"...most politicians have trained themselves to think thoughts that are useful, not thoughts that are necessarily true."
- David Brooks, syndicated columnist
This past Monday John Edwards was giving a speech in Iowa and made the following promise:
"We will stop juvenile diabetes, Parkinson's, Alzheimer's and other debilitating diseases...When John Kerry is president, people like Christopher Reeve are going to get up out of that wheelchair and walk again."
Yes, he did. He really said that.
Republican Bill Frist says statements such as this mislead people who are suffering from tragic diseases and give them false hope. Someone once said, "False hope is better than no hope at all," but when you're the one who is incurably ill and facing your own mortality, having some politician suggest if he is elected he'll make you well is a real stretch.

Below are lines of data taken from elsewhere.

-- pv_equiv track=rewrite | github.com/srlabUsask/Architectural_visualization | app/DocumentNodes.py | remove_similar_patterns
-- ===== SOURCE A (Python) =====
-- def remove_similar_patterns(patterns):
--     ''' Ignore similar patterns and keep the lengthy one. '''
--
--     similar_pattern_removed = {}
--
--     for pattern in patterns:
--         if pattern[1][0] in similar_pattern_removed:
--             if len(similar_pattern_removed[pattern[1][0]]) < len(pattern[1]):
--                 similar_pattern_removed[pattern[1][0]] = pattern[1]
--         else:
--             similar_pattern_removed[pattern[1][0]] = pattern[1]
--
--     return list(similar_pattern_removed.values())
-- ===== SOURCE B (Python) =====
-- def remove_similar_patterns(patterns):
--     ''' Group patterns by pattern[1][0] first, then keep each group's first longest member. '''
--     groups = {}
--     for pattern in patterns:
--         groups.setdefault(pattern[1][0], []).append(pattern[1])
--     return [max(group, key=len) for group in groups.values()]
-- ===== Notes on version B (the rewrite author's own statement) =====
-- stated objective: alternative
-- what changed: Replaces A's online compare-and-replace dict update with a two-phase decomposition: one pass grouping every pattern[1] into lists keyed by pattern[1][0], then a reducing pass taking each group's first longest member with max(key=len).
import Mathlib
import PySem

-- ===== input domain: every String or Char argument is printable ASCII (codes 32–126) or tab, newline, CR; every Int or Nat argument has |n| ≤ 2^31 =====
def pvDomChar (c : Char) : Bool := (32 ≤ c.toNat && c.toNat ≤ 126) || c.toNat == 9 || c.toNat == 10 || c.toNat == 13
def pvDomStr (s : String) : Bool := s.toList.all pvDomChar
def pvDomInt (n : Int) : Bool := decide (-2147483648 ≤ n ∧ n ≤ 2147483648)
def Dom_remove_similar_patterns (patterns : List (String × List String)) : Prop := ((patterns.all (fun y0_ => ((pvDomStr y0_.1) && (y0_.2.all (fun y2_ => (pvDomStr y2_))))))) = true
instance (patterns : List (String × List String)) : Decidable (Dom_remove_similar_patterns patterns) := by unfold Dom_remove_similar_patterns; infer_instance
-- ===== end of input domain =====

-- B replaces A's online compare-and-replace with a two-phase decomposition (group bodies by their first element, then reduce each group to its first longest member); equal returns proved on inputs whose pattern bodies are nonempty (A raises IndexError otherwise).


-- ===== PORT A =====
def remove_similar_patterns (patterns : List (String × List String)) : List (List String) :=
  (patterns.foldl (fun d p =>
      match PySem.List.pyGet? p.2 0 with    -- pattern[1][0]; none = IndexError, excluded by Pre_
      | none => d
      | some k =>
        if d.contains k then
          if (d.getD k []).length < p.2.length then d.insert k p.2 else d
        else d.insert k p.2)
    PySem.Dict.empty).values

-- ===== PORT B =====
def remove_similar_patterns_alt (patterns : List (String × List String)) : List (List String) :=
  ((patterns.foldl (fun g p =>
      match PySem.List.pyGet? p.2 0 with    -- pattern[1][0]; none = IndexError, excluded by Pre_
      | none => g
      | some k => g.modify k [] (· ++ [p.2]))   -- groups.setdefault(k, []).append(pattern[1])
    PySem.Dict.empty).values).map
    (fun group => PySem.List.maxD group (fun g => g.length) [])   -- max(group, key=len)

-- ===== PRECONDITION & SPEC =====
-- Pre_ excludes exactly the inputs where some pattern[1] is empty: there A (and B alike) raise IndexError on pattern[1][0].
def Pre_remove_similar_patterns (patterns : List (String × List String)) : Prop :=
  ∀ p ∈ patterns, p.2 ≠ []
instance (patterns : List (String × List String)) : Decidable (Pre_remove_similar_patterns patterns) := by unfold Pre_remove_similar_patterns; infer_instance
def pvWitness_remove_similar_patterns : (List (String × List String)) :=
  [("p", ["ax", "by"]), ("q", ["ax"]), ("r", ["c"])]
def Spec_remove_similar_patterns (patterns : List (String × List String)) (out : List (List String)) : Prop := out = remove_similar_patterns_alt patterns
instance (patterns : List (String × List String)) (out : List (List String)) : Decidable (Spec_remove_similar_patterns patterns out) := by unfold Spec_remove_similar_patterns; infer_instance

-- ===== CLAIM (what is proved, stated in full; the proofs are below) =====
def Claim_equal_remove_similar_patterns : Prop := ∀ (patterns : List (String × List String)), Dom_remove_similar_patterns patterns → Pre_remove_similar_patterns patterns → Spec_remove_similar_patterns patterns (remove_similar_patterns patterns)

-- ===== LEMMAS AND PROOFS =====

-- the grouping key pattern[1][0] (total form; equals the real key whenever p.2 ≠ [])
def pvKey (p : String × List String) : String := (PySem.List.pyGet? p.2 0).getD ""
-- the group of pattern bodies sharing key c, in input order
def pvGrp (l : List (String × List String)) (c : String) : List (List String) :=
  (l.filter (fun p => pvKey p == c)).map (·.2)
-- A's per-key update step: exactly the fold inside PySem.List.max? with key = length
def pvStep (acc : Option (List String)) (x : List String) : Option (List String) :=
  match acc with
  | none => some x
  | some m => if m.length < x.length then some x else some m

theorem pvKey_some (p : String × List String) (h : p.2 ≠ []) :
    PySem.List.pyGet? p.2 0 = some (pvKey p) := by
  obtain ⟨s, l2⟩ := p
  cases l2 with
  | nil => exact absurd rfl h
  | cons a t => simp [pvKey, PySem.List.pyGet?, PySem.List.pyIdx?]

theorem pvGrp_cons (p : String × List String) (t : List (String × List String)) (c : String) :
    pvGrp (p :: t) c = if pvKey p == c then p.2 :: pvGrp t c else pvGrp t c := by
  simp only [pvGrp, List.filter_cons]
  split <;> simp

theorem A_get? (l : List (String × List String)) :
    ∀ (d : PySem.Dict String (List String)) (c : String), (∀ p ∈ l, p.2 ≠ []) →
    (l.foldl (fun d p =>
      match PySem.List.pyGet? p.2 0 with
      | none => d
      | some k =>
        if d.contains k then
          if (d.getD k []).length < p.2.length then d.insert k p.2 else d
        else d.insert k p.2) d).get? c =
    (pvGrp l c).foldl pvStep (d.get? c) := by
  induction l with
  | nil => intro d c _; rfl
  | cons p t ih =>
    intro d c h
    have hp : p.2 ≠ [] := h p (List.mem_cons_self)
    have ht : ∀ q ∈ t, q.2 ≠ [] := fun q hq => h q (List.mem_cons_of_mem _ hq)
    simp only [List.foldl_cons, pvKey_some p hp]
    by_cases hceq : pvKey p = c
    · -- c is p's key: the step performs exactly pvStep on d's entry at c
      subst hceq
      have hseed : (if d.contains (pvKey p) then
          if (d.getD (pvKey p) []).length < p.2.length then d.insert (pvKey p) p.2 else d
        else d.insert (pvKey p) p.2).get? (pvKey p) = pvStep (d.get? (pvKey p)) p.2 := by
        by_cases hcont : d.contains (pvKey p)
        · have hsome : (d.get? (pvKey p)).isSome := by
            rw [← PySem.Dict.contains_eq_isSome_get?]; exact hcont
          obtain ⟨m, hm⟩ := Option.isSome_iff_exists.mp hsome
          rw [PySem.Dict.getD_eq_get?_getD, hm]
          simp only [hcont, if_true, Option.getD_some]
          by_cases hlt : m.length < p.2.length
          · rw [if_pos hlt, PySem.Dict.get?_insert_self]
            simp [pvStep, hlt]
          · rw [if_neg hlt, hm]
            simp [pvStep, hlt]
        · have hnone : d.get? (pvKey p) = none :=
            (PySem.Dict.get?_eq_none_iff_contains _ _).mpr (by simpa using hcont)
          simp only [hcont, if_false, Bool.false_eq_true]
          rw [PySem.Dict.get?_insert_self, hnone]
          rfl
      rw [ih _ _ ht, hseed, pvGrp_cons, if_pos (by simp), List.foldl_cons]
    · -- p goes to another key: d's entry at c is untouched by this step
      have hseed : (if d.contains (pvKey p) then
          if (d.getD (pvKey p) []).length < p.2.length then d.insert (pvKey p) p.2 else d
        else d.insert (pvKey p) p.2).get? c = d.get? c := by
        have hne : c ≠ pvKey p := fun he => hceq he.symm
        by_cases hcont : d.contains (pvKey p)
        · simp only [hcont, if_true]
          by_cases hlt : (d.getD (pvKey p) []).length < p.2.length
          · rw [if_pos hlt, PySem.Dict.get?_insert_of_ne _ _ hne]
          · rw [if_neg hlt]
        · simp only [hcont, if_false, Bool.false_eq_true]
          rw [PySem.Dict.get?_insert_of_ne _ _ hne]
      rw [ih _ _ ht, hseed, pvGrp_cons, if_neg (by simpa using hceq)]

theorem A_keys (l : List (String × List String)) :
    ∀ (d : PySem.Dict String (List String)), (∀ p ∈ l, p.2 ≠ []) →
    (l.foldl (fun d p =>
      match PySem.List.pyGet? p.2 0 with
      | none => d
      | some k =>
        if d.contains k then
          if (d.getD k []).length < p.2.length then d.insert k p.2 else d
        else d.insert k p.2) d).keys =
    PySem.Set.update d.keys (l.map pvKey) := by
  induction l with
  | nil => intro d _; rfl
  | cons p t ih =>
    intro d h
    have hp : p.2 ≠ [] := h p (List.mem_cons_self)
    have ht : ∀ q ∈ t, q.2 ≠ [] := fun q hq => h q (List.mem_cons_of_mem _ hq)
    simp only [List.foldl_cons, pvKey_some p hp, List.map_cons]
    have hupd : PySem.Set.update d.keys (pvKey p :: t.map pvKey) =
        PySem.Set.update (PySem.Set.add d.keys (pvKey p)) (t.map pvKey) := rfl
    rw [hupd]
    by_cases hcont : d.contains (pvKey p)
    · have hmem : pvKey p ∈ d.keys := (PySem.Dict.contains_iff_mem_keys _ _).mp hcont
      have hadd : PySem.Set.add d.keys (pvKey p) = d.keys := by
        simp [PySem.Set.add, PySem.Set.contains, hmem]
      rw [hadd]
      by_cases hlt : (d.getD (pvKey p) []).length < p.2.length
      · simp only [hcont, if_true, if_pos hlt]
        rw [ih _ ht, PySem.Dict.keys_insert_of_contains _ _ hcont]
      · simp only [hcont, if_true, if_neg hlt]
        exact ih _ ht
    · have hmem : pvKey p ∉ d.keys := fun hm =>
        hcont ((PySem.Dict.contains_iff_mem_keys _ _).mpr hm)
      have hadd : PySem.Set.add d.keys (pvKey p) = d.keys ++ [pvKey p] := by
        simp [PySem.Set.add, PySem.Set.contains, hmem]
      simp only [hcont, if_false, Bool.false_eq_true]
      rw [ih _ ht, PySem.Dict.keys_insert_of_not_contains _ _ (by simpa using hcont), hadd]

theorem B_dict_eq (l : List (String × List String)) (h : ∀ p ∈ l, p.2 ≠ []) :
    (l.foldl (fun g p =>
      match PySem.List.pyGet? p.2 0 with
      | none => g
      | some k => g.modify k [] (· ++ [p.2])) PySem.Dict.empty) =
    (l.foldl (fun g p => g.modify (pvKey p) [] (· ++ [p.2])) PySem.Dict.empty) := by
  apply PySem.List.foldl_congr_mem
  intro acc p hmem
  rw [pvKey_some p (h p hmem)]

theorem B_getD (l : List (String × List String)) (c : String) :
    (l.foldl (fun g p => g.modify (pvKey p) [] (· ++ [p.2])) PySem.Dict.empty).getD c [] =
    pvGrp l c := by
  have hmap : ((l.map (fun p => (pvKey p, p.2))).foldl
      (fun d q => d.modify q.1 [] (· ++ [q.2]))
      (PySem.Dict.empty : PySem.Dict String (List (List String)))) =
      l.foldl (fun g p => g.modify (pvKey p) [] (· ++ [p.2])) PySem.Dict.empty := by
    rw [List.foldl_map]
  rw [← hmap, PySem.Dict.getD_foldl_modify_append, PySem.Dict.getD_empty]
  simp only [List.nil_append, pvGrp, List.filter_map, List.map_map]
  rfl

theorem foldl_pvStep_getD (gs : List (List String)) :
    (gs.foldl pvStep none).getD [] = PySem.List.maxD gs (fun g => g.length) [] := by
  simp only [PySem.List.maxD, PySem.List.max?]
  congr 2
  funext acc x
  cases acc <;> rfl

-- ===== VERDICT (by name: the statement is the Claim_ definition above) =====
theorem remove_similar_patterns_spec : Claim_equal_remove_similar_patterns := by
  intro l _ hpre
  unfold Spec_remove_similar_patterns remove_similar_patterns remove_similar_patterns_alt
  rw [B_dict_eq l hpre]
  have hKA := A_keys l PySem.Dict.empty hpre
  have hKB := PySem.Dict.keys_foldl_modify_key l pvKey []
    (fun _ p => (· ++ [p.2])) PySem.Dict.empty
  have hK : PySem.Set.update (PySem.Dict.empty (κ := String) (ν := List String)).keys
      (l.map pvKey) = PySem.Set.ofList (l.map pvKey) := rfl
  have hK' : PySem.Set.update (PySem.Dict.empty (κ := String) (ν := List (List String))).keys
      (l.map pvKey) = PySem.Set.ofList (l.map pvKey) := rfl
  rw [hK] at hKA
  rw [hK'] at hKB
  rw [PySem.Dict.values_eq_map_keys _ (by rw [hKA]; exact PySem.Set.nodup_ofList _) [],
      PySem.Dict.values_eq_map_keys _ (by rw [hKB]; exact PySem.Set.nodup_ofList _) [],
      hKA, hKB, List.map_map]
  apply List.map_congr_left
  intro c _
  simp only [Function.comp_apply]
  rw [PySem.Dict.getD_eq_get?_getD, A_get? l _ c hpre, B_getD l c]
  have : (PySem.Dict.empty (κ := String) (ν := List String)).get? c = none := rfl
  rw [this, foldl_pvStep_getD]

Investors Business Daily, where the editorial about Edwards's speech was published, says "...the political charge that Bush is the only thing that stands between the sick and miracle cures because he's banned research on stem cells is demonstrably false." IBD then outlines some of the stem cell research that is currently taking place:
"Federal funding for embryonic stem cell research on existing stem cell lines has grown from zero in 2001 to $28.4 million, with no limits on future funding. Last year, the National Institutes of Health funded $190 million in 'adult' stem cell research on, for example, cells from bone marrow or placental tissue.
At the same time, state governments and the private sector are supporting research outside federal guidelines, with one study estimating that 1,000 scientists at more than 30 firms spent $208 million experimenting on embryonic and adult stem cells in 2002 alone."

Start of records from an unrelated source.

-- pv_equiv track=rewrite | github.com/pypi-data/pypi-mirror-398 | packages/mbake/mbake-1.4.4.tar.gz/mbake-1.4.4/mbake/core/rules/phony.py | _extract_phony_targets
-- ===== SOURCE A (Python) =====
-- def _extract_phony_targets(lines: list[str]) -> list[str]:
--     """Extract targets from existing .PHONY declarations."""
--     phony_targets = []
--     seen_targets = set()
--
--     for line in lines:
--         stripped = line.strip()
--         if stripped.startswith(".PHONY:"):
--             content = stripped[7:].strip()
--             if content.endswith("\\"):
--                 content = content[:-1].strip()
--             targets = [t.strip() for t in content.split() if t.strip()]
--             for target in targets:
--                 if target not in seen_targets:
--                     phony_targets.append(target)
--                     seen_targets.add(target)
--
--     return phony_targets
-- ===== SOURCE B (Python) =====
-- def _phony_line_targets(line):
--     """Targets declared on one line, or [] if it is not a .PHONY line."""
--     stripped = line.strip()
--     if not stripped.startswith(".PHONY:"):
--         return []
--     content = stripped[7:].strip()
--     if content.endswith("\\"):
--         content = content[:-1].strip()
--     return content.split()
--
-- def _extract_phony_targets(lines):
--     """Extract targets from existing .PHONY declarations."""
--     tokens = [t for line in lines for t in _phony_line_targets(line)]
--     # Selection-style dedup: repeatedly take the first remaining token and
--     # filter every later copy of it out of the stream (no seen-set is kept).
--     result = []
--     while tokens:
--         head = tokens[0]
--         result.append(head)
--         tokens = [t for t in tokens[1:] if t != head]
--     return result
-- ===== Notes on version B (the rewrite author's own statement) =====
-- stated objective: alternative
-- what changed: B first flat-collects every .PHONY token via a per-line helper, then deduplicates by a selection pass that repeatedly emits the first remaining token and filters all its later copies out of the stream, instead of A's single interleaved loop with a seen-set.
import Mathlib
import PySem

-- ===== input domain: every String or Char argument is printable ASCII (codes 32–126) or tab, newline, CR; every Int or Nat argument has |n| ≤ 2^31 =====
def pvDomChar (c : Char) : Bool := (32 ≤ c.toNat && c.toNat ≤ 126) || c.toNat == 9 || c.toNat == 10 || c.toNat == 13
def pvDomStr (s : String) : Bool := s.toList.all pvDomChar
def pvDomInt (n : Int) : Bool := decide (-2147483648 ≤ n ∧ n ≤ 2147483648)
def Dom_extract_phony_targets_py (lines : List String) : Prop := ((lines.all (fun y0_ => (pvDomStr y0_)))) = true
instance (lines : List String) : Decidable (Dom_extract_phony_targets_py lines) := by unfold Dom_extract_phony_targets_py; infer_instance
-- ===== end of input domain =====

-- B change (objective: alternative): B flat-collects the .PHONY tokens per line and
-- then dedups by selection — repeatedly emit the first remaining token and filter
-- its later copies out of the stream — instead of A's interleaved seen-set loop.

-- ===== PORT A =====
-- literal transliteration of A: fold over lines carrying (phony_targets, seen_targets)
def phonyStepA (st : List String × PySem.Set String) (line : String) :
    List String × PySem.Set String :=
  let stripped := PySem.Str.strip line
  if PySem.Str.startswith stripped ".PHONY:" then
    let content := PySem.Str.strip (PySem.Str.slice stripped (some 7) none)
    let content := if PySem.Str.endswith content "\\" then
        PySem.Str.strip (PySem.Str.slice content none (some (-1)))
      else content
    let targets := ((PySem.Str.split₀ content).filter
        (fun t => PySem.Str.strip t != "")).map (fun t => PySem.Str.strip t)
    targets.foldl (fun st2 target =>
      if ¬ PySem.Set.contains st2.2 target then
        (st2.1 ++ [target], PySem.Set.add st2.2 target)
      else st2) st
  else st

def extract_phony_targets_py (lines : List String) : List String :=
  (lines.foldl phonyStepA ([], PySem.Set.empty)).1

-- ===== PORT B =====
def phonyLineTargets (line : String) : List String :=
  let stripped := PySem.Str.strip line
  if ¬ PySem.Str.startswith stripped ".PHONY:" then []
  else
    let content := PySem.Str.strip (PySem.Str.slice stripped (some 7) none)
    let content := if PySem.Str.endswith content "\\" then
        PySem.Str.strip (PySem.Str.slice content none (some (-1)))
      else content
    PySem.Str.split₀ content

-- B's selection dedup: emit the head, filter its copies out of the rest
def selectDedup (tokens : List String) : List String :=
  match tokens with
  | [] => []
  | head :: rest => head :: selectDedup (rest.filter (fun t => t != head))
termination_by tokens.length
decreasing_by
  simp only [List.length_unattach]
  exact Nat.lt_succ_of_le ((List.length_filter_le _ _).trans (by simp))

def extract_phony_targets_py_alt (lines : List String) : List String :=
  selectDedup (lines.flatMap phonyLineTargets)

-- ===== PRECONDITION & SPEC =====
def Spec_extract_phony_targets_py (lines : List String) (out : List String) : Prop := out = extract_phony_targets_py_alt lines
instance (lines : List String) (out : List String) : Decidable (Spec_extract_phony_targets_py lines out) := by unfold Spec_extract_phony_targets_py; infer_instance

-- ===== CLAIM (what is proved, stated in full; the proofs are below) =====
def Claim_equal_extract_phony_targets_py : Prop := ∀ (lines : List String), Dom_extract_phony_targets_py lines → Spec_extract_phony_targets_py lines (extract_phony_targets_py lines)

-- ===== LEMMAS AND PROOFS =====

-- every word produced by Chars.split₀.go is nonempty and contains no whitespace
theorem split₀_go_words (s : List Char) : ∀ (cur : List Char) (acc : List (List Char)),
    (∀ c ∈ cur, PySem.Chars.isspace c = false) →
    (∀ w ∈ acc, w ≠ [] ∧ ∀ c ∈ w, PySem.Chars.isspace c = false) →
    ∀ w ∈ PySem.Chars.split₀.go s cur acc, w ≠ [] ∧ ∀ c ∈ w, PySem.Chars.isspace c = false := by
  induction s with
  | nil =>
    intro cur acc hcur hacc w hw
    simp only [PySem.Chars.split₀.go] at hw
    by_cases h : cur.isEmpty
    · simp [h] at hw; exact hacc w hw
    · simp [h] at hw
      rcases hw with h1 | h2
      · exact hacc w h1
      · subst h2
        refine ⟨by simpa [List.isEmpty_iff] using h, ?_⟩
        intro c hc; exact hcur c (List.mem_reverse.mp hc)
  | cons c rest ih =>
    intro cur acc hcur hacc w hw
    simp only [PySem.Chars.split₀.go] at hw
    by_cases hs : PySem.Chars.isspace c
    · by_cases he : cur.isEmpty
      · simp [hs, he] at hw
        exact ih [] acc (by simp) hacc w hw
      · simp [hs, he] at hw
        refine ih [] (cur.reverse :: acc) (by simp) ?_ w hw
        intro v hv
        rcases List.mem_cons.mp hv with h1 | h2
        · subst h1
          refine ⟨by simpa [List.isEmpty_iff] using he, ?_⟩
          intro d hd; exact hcur d (List.mem_reverse.mp hd)
        · exact hacc v h2
    · simp [hs] at hw
      refine ih (c :: cur) acc ?_ hacc w hw
      intro d hd
      rcases List.mem_cons.mp hd with h1 | h2
      · subst h1; simpa using hs
      · exact hcur d h2

theorem split₀_words (s : List Char) :
    ∀ w ∈ PySem.Chars.split₀ s, w ≠ [] ∧ ∀ c ∈ w, PySem.Chars.isspace c = false := by
  intro w hw
  exact split₀_go_words s [] [] (by simp) (by simp) w hw

theorem dropWhile_eq_self_of_all {p : Char → Bool} {l : List Char}
    (h : ∀ c ∈ l, p c = false) : l.dropWhile p = l := by
  cases l with
  | nil => rfl
  | cons c rest => simp [List.dropWhile, h c (by simp)]

theorem strip_no_space {w : List Char} (h : ∀ c ∈ w, PySem.Chars.isspace c = false) :
    PySem.Chars.strip w = w := by
  unfold PySem.Chars.strip PySem.Chars.lstrip PySem.Chars.rstrip
  rw [dropWhile_eq_self_of_all h, dropWhile_eq_self_of_all, List.reverse_reverse]
  intro c hc; exact h c (List.mem_reverse.mp hc)

-- A's redundant re-strip/filter of content.split() is the identity
theorem targetsA_eq_split₀ (content : String) :
    ((PySem.Str.split₀ content).filter (fun t => PySem.Str.strip t != "")).map
      (fun t => PySem.Str.strip t) = PySem.Str.split₀ content := by
  have key : ∀ t ∈ PySem.Str.split₀ content, PySem.Str.strip t = t ∧ t ≠ "" := by
    intro t ht
    simp only [PySem.Str.split₀, List.mem_map] at ht
    obtain ⟨w, hw, rfl⟩ := ht
    obtain ⟨hne, hns⟩ := split₀_words content.toList w hw
    have htl : (String.ofList w).toList = w := by simp
    constructor
    · show String.ofList ((String.ofList w).toList |> PySem.Chars.strip) = String.ofList w
      rw [htl, strip_no_space hns]
    · intro hcon
      apply hne
      have := congrArg String.toList hcon
      rw [htl] at this
      simpa using this
  have hfilter : (PySem.Str.split₀ content).filter (fun t => PySem.Str.strip t != "")
      = PySem.Str.split₀ content := by
    apply List.filter_eq_self.mpr
    intro t ht
    simp only [bne_iff_ne, ne_eq]
    intro hcon
    obtain ⟨h1, h2⟩ := key t ht
    rw [h1] at hcon; exact h2 hcon
  have hmap : (PySem.Str.split₀ content).map (fun t => PySem.Str.strip t)
      = (PySem.Str.split₀ content).map id :=
    List.map_congr_left (fun t ht => (key t ht).1)
  rw [hfilter, hmap, List.map_id]

-- A's inner loop on a diagonal state is foldl Set.add on both components
theorem inner_fold_diag (ts : List String) : ∀ (s : PySem.Set String),
    (ts.foldl (fun st2 target =>
      if ¬ PySem.Set.contains st2.2 target then
        (st2.1 ++ [target], PySem.Set.add st2.2 target)
      else st2) (s, s)) = (ts.foldl PySem.Set.add s, ts.foldl PySem.Set.add s) := by
  induction ts with
  | nil => intro s; rfl
  | cons t rest ih =>
    intro s
    have hstep : (if ¬ PySem.Set.contains s t then
        (s ++ [t], PySem.Set.add s t) else ((s, s) : List String × PySem.Set String))
        = (PySem.Set.add s t, PySem.Set.add s t) := by
      by_cases h : t ∈ s <;> simp [h, PySem.Set.add, PySem.Set.contains]
    simp only [List.foldl_cons, hstep, ih]

-- the outer fold computes foldl Set.add over B's flat target list
theorem outer_fold (lines : List String) : ∀ (s : PySem.Set String),
    lines.foldl phonyStepA (s, s)
      = ((lines.flatMap phonyLineTargets).foldl PySem.Set.add s,
         (lines.flatMap phonyLineTargets).foldl PySem.Set.add s) := by
  induction lines with
  | nil => intro s; simp
  | cons line rest ih =>
    intro s
    have hline : phonyStepA (s, s) line
        = ((phonyLineTargets line).foldl PySem.Set.add s,
           (phonyLineTargets line).foldl PySem.Set.add s) := by
      simp only [phonyStepA, phonyLineTargets]
      by_cases h : PySem.Str.startswith (PySem.Str.strip line) ".PHONY:"
      · simp only [h, if_true, not_true, if_false, targetsA_eq_split₀, inner_fold_diag]
      · rw [if_neg h, if_pos h]
        rfl
    simp only [List.foldl_cons, List.flatMap_cons, List.foldl_append, hline, ih]

-- adding an element already in the set is a no-op throughout a fold: the fold
-- over l equals the fold over l with every copy of x filtered out
theorem foldl_add_filter (l : List String) : ∀ (s : PySem.Set String) (x : String), x ∈ s →
    l.foldl PySem.Set.add s = (l.filter (fun a => a != x)).foldl PySem.Set.add s := by
  induction l with
  | nil => intro s x _; rfl
  | cons a l ih =>
    intro s x hx
    by_cases hax : a = x
    · subst hax
      have : PySem.Set.add s a = s := by simp [PySem.Set.add, PySem.Set.contains, hx]
      simp [this, ih s a hx]
    · have hmem : x ∈ PySem.Set.add s a := by
        simp [PySem.Set.add, PySem.Set.contains]; split <;> simp [hx]
      simp [bne_iff_ne, hax, ih _ x hmem]

-- a head element absent from the rest of the fold input stays at the head
theorem foldl_add_cons_head (l : List String) : ∀ (s : PySem.Set String) (h : String),
    h ∉ l → l.foldl PySem.Set.add (h :: s) = h :: l.foldl PySem.Set.add s := by
  induction l with
  | nil => intro s h _; rfl
  | cons a l ih =>
    intro s h hnl
    have hah : a ≠ h := fun he => hnl (by simp [he])
    have hstep : PySem.Set.add (h :: s) a = h :: PySem.Set.add s a := by
      simp [PySem.Set.add, PySem.Set.contains, hah]
      split <;> simp
    rw [List.foldl_cons, hstep, List.foldl_cons,
        ih _ h (fun hm => hnl (List.mem_cons_of_mem a hm))]

-- the seen-set fold from the empty set is exactly B's selection dedup
theorem foldl_add_eq_selectDedup (tokens : List String) :
    tokens.foldl PySem.Set.add PySem.Set.empty = selectDedup tokens := by
  induction hn : tokens.length using Nat.strong_induction_on generalizing tokens with
  | _ n ih =>
    cases tokens with
    | nil => rw [selectDedup]; rfl
    | cons h t =>
      have hadd : PySem.Set.add PySem.Set.empty h = [h] := rfl
      have hnotin : h ∉ t.filter (fun a => a != h) := by
        simp [List.mem_filter]
      calc (h :: t).foldl PySem.Set.add PySem.Set.empty
          = t.foldl PySem.Set.add [h] := by rw [List.foldl_cons, hadd]
        _ = (t.filter (fun a => a != h)).foldl PySem.Set.add [h] :=
            foldl_add_filter t [h] h (by simp)
        _ = h :: (t.filter (fun a => a != h)).foldl PySem.Set.add PySem.Set.empty :=
            foldl_add_cons_head _ PySem.Set.empty h hnotin
        _ = h :: selectDedup (t.filter (fun a => a != h)) := by
            rw [ih (t.filter (fun a => a != h)).length
              (by subst hn; exact Nat.lt_succ_of_le (List.length_filter_le _ t)) _ rfl]
        _ = selectDedup (h :: t) := by rw [selectDedup]

-- ===== VERDICT (by name: the statement is the Claim_ definition above) =====
theorem extract_phony_targets_py_spec : Claim_equal_extract_phony_targets_py := by
  intro lines _
  show extract_phony_targets_py lines = extract_phony_targets_py_alt lines
  unfold extract_phony_targets_py extract_phony_targets_py_alt
  rw [show (([], PySem.Set.empty) : List String × PySem.Set String)
        = ((PySem.Set.empty : PySem.Set String), (PySem.Set.empty : PySem.Set String)) from rfl,
      outer_fold, foldl_add_eq_selectDedup]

They go on to point out that we are nowhere "close to a cure for Parkinson's, Alzheimer's or anything else. In Reader's Digest earlier this year, Reeve himself seemed to acknowledge that fact, saying: 'It appears, though, at the moment, that embryonic stem cells are effective in treating acute injuries and are not able to do much about chronic injuries.' "
Not only does John Edwards seem to be unwilling to acknowledge the lack of progress in embryonic stem cell research, but so does John Kerry.
In the second presidential debate Kerry mentioned that scientists had told him that "we have the option of curing Parkinson's, diabetes, spinal-cord injuries, or any other disease using embryonic stem cells."
Robert P. George, a professor at Princeton University, would like to know who those scientists are:
"...the Bush campaign should defy him to name the names. He won't be able to do it. No scientists--even those most pro-Kerry and aggressively in favor of the federal funding of embryo-destructive research--ever told Kerry any such thing.
...No one knows when--or even whether or not--human embryonic stem cells will be therapeutically useful in treating any major disease or injury. There are profound--perhaps insuperable--problems with the therapeutic use of these cells."
Professor George recalls the question that Elizabeth Long asked Kerry in the St. Louis Town Hall debate:
"Thousands of people have already been cured or treated by the use of adult stem cells or umbilical-cord cells. However, no one has been cured by using embryonic stem cells. Wouldn't it be wise to use stem cells obtained without the destruction of an embryo?"
George says that Kerry answered Ms. Long with a lie, "a lie that will falsely inflate the hopes of countless people who would dearly love to believe that 'we have the option' of curing them."
Maybe I'm being a little harsh on these guys. Maybe they really don't know what's going on. Maybe they're not that informed about this research. But you'd think a former trial lawyer like John Edwards, who earned millions suing doctors and insurance companies would be better informed, wouldn't you? And Kerry, who has spent weeks preparing for the debates by arming himself with facts about every conceivable issue would have the details too, wouldn't you?
Maybe they forgot.
Update: Syndicated columnist Charles Krauthammer throws his hat in the ring with this piece titled "Anything to Get Elected." My thanks to Townhall.com for the link.

1 comment:
Say it loud enough, long enough and with enough conviction in your voice and some folks will believe anything.....
Or, as a former peer of ours was fond of saying.....
"Say that fast enough and it almost sounds true."
Kerry and Edwards are using despicable tactics, both here and with the VP's daughter.